Thu, Jan 24, 2019 - Page 3 News List

Group cycles Taipei for Tibet rights

LEARNING FROM OTHERS:Tashi said Tibet could serve as an example for Taiwan of what could happen should it accept unification through ‘one country, two systems’

By Ann Maxon  /  Staff reporter

Cyclists draped in Tibetan snow lion flags in Taipei yesterday promote a March 10 commemoration of the 60th anniversary of the 1959 Tibetan uprising.

Photo: Liao Chen-huei, Taipei Times

Advocates flying Tibetan flags yesterday biked around Taipei to raise awareness for human rights issues in Tibet ahead of the annual Tibetan Uprising Day march.

Although the 1951 Seventeen-Point Agreement for the Peaceful Liberation of Tibet promised religious freedom and autonomy for Tibetans, neither has been realized under the People’s Republic of China government, Cycling for a Free Tibet founder Tashi Tsering told a news conference outside the Legislative Yuan.

“More than 160 Tibetans have self-immolated in protest, the Dalai Lama is still in exile and the 11th Panchen Lama remains missing after being abducted at age six and replaced with a fake,” the Indian-born Tibetan-Taiwanese said.

The agreement was a “one country, two systems” arrangement, Tashi said, adding that “we absolutely cannot accept the way the arrangement turned out.”

Tibet’s experience could be of value to Taiwan, as Beijing has threatened to annex the nation under a similar arrangement, he said.

“Taiwan must look at what happened in Tibet before negotiating with China. We would not trust them at all,” Tashi said.

To raise awareness for human rights issues in Tibet, civic groups have planned nine cycling trips in Taipei, Taichung and Kaohsiung, as well as a march on March 10 to mark the 60th anniversary of the Tibetan uprising against China, Human Rights Network for Tibet director Lin Hsin-yi (林欣怡) said.

Yesterday’s event was the first cycling trip.

The group, which consists of a dozen people from the network, the Taiwan Association for Human Rights and other non-governmental organizations, set off from 228 Memorial Park at 9:30am.

After the news conference, they cycled to the Kelti Building, which houses Chinese representative offices, before heading to Taipei 101.

Worried that increased pressure from Beijing could discourage people from joining the annual march, civic groups have decided to promote the events earlier than usual this year, Lin said.

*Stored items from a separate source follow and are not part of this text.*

-- pv_equiv track=rewrite | github.com/Durgaprasad-kakarla/Geeks-for-Geeks | Difficulty: Easy/Tywin's War Strategy/tywins-war-strategy.py | minSoldiers
-- ===== SOURCE A (Python) =====
-- def minSoldiers(arr, k):
--     # code here
--     n=len(arr)
--     if n%2==0:
--         soldiers=n//2
--     else:
--         soldiers=n//2+1
--     cnt,lst=0,[]
--     for i in range(n):
--         if arr[i]%k==0:
--             cnt+=1
--         else:
--             lst.append(k-(arr[i]%k))
--     if cnt>=soldiers:
--         return 0
--     mini_soldiers=0
--     lst.sort()
--     i=0
--     while cnt<soldiers:
--         mini_soldiers+=lst[i]
--         cnt+=1
--         i+=1
--     return mini_soldiers
-- ===== SOURCE B (Python) =====
-- def _sum_smallest(lst, m):
--     # sum of the m smallest elements of lst (1 <= m <= len(lst)), quickselect-style
--     p = lst[len(lst) // 2]
--     less = [x for x in lst if x < p]
--     eq = [x for x in lst if x == p]
--     if m <= len(less):
--         return _sum_smallest(less, m)
--     if m <= len(less) + len(eq):
--         return sum(less) + p * (m - len(less))
--     gt = [x for x in lst if x > p]
--     return sum(less) + p * len(eq) + _sum_smallest(gt, m - len(less) - len(eq))
--
--
-- def minSoldiers(arr, k):
--     need = (len(arr) + 1) // 2
--     costs = [k - a % k for a in arr if a % k != 0]
--     m = need - (len(arr) - len(costs))
--     if m <= 0:
--         return 0
--     return _sum_smallest(costs, m)
-- ===== Notes on version B (the rewrite author's own statement) =====
-- stated objective: alternative
-- what changed: Replaces sort-the-costs-then-sum-a-prefix by a quickselect-style partition recursion that sums the m smallest costs without ever sorting (O(n) average instead of O(n log n)).
import Mathlib
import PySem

Last year’s referendums and local elections saw political forces that backed China’s authoritarianism and conservatism win public support by stressing the need to improve the economy, New Power Party Legislator Freddy Lim (林昶佐) said.

“This has caused many to be concerned about Taiwan’s future, and the march is a great opportunity to show the world that Taiwanese still support freedom and democracy,” he said.

Beijing’s crackdowns on human rights are not limited to Tibet and have become more relentless in the past few years, Democratic Progressive Party Legislator Yu Mei-nu (尤美女) said.

In addition to requiring Tibetans to hang portraits of Mao Zedong (毛澤東) and Chinese President Xi Jinping (習近平) in their homes, the Chinese government has also been closing and tearing down churches, she said.

“We should not think of things happening in Tibet as being far away from us, because the same things could happen here. The results of last year’s referendums suggest that Beijing’s influence is growing in Taiwan,” Yu said, urging people to support human rights by joining the events.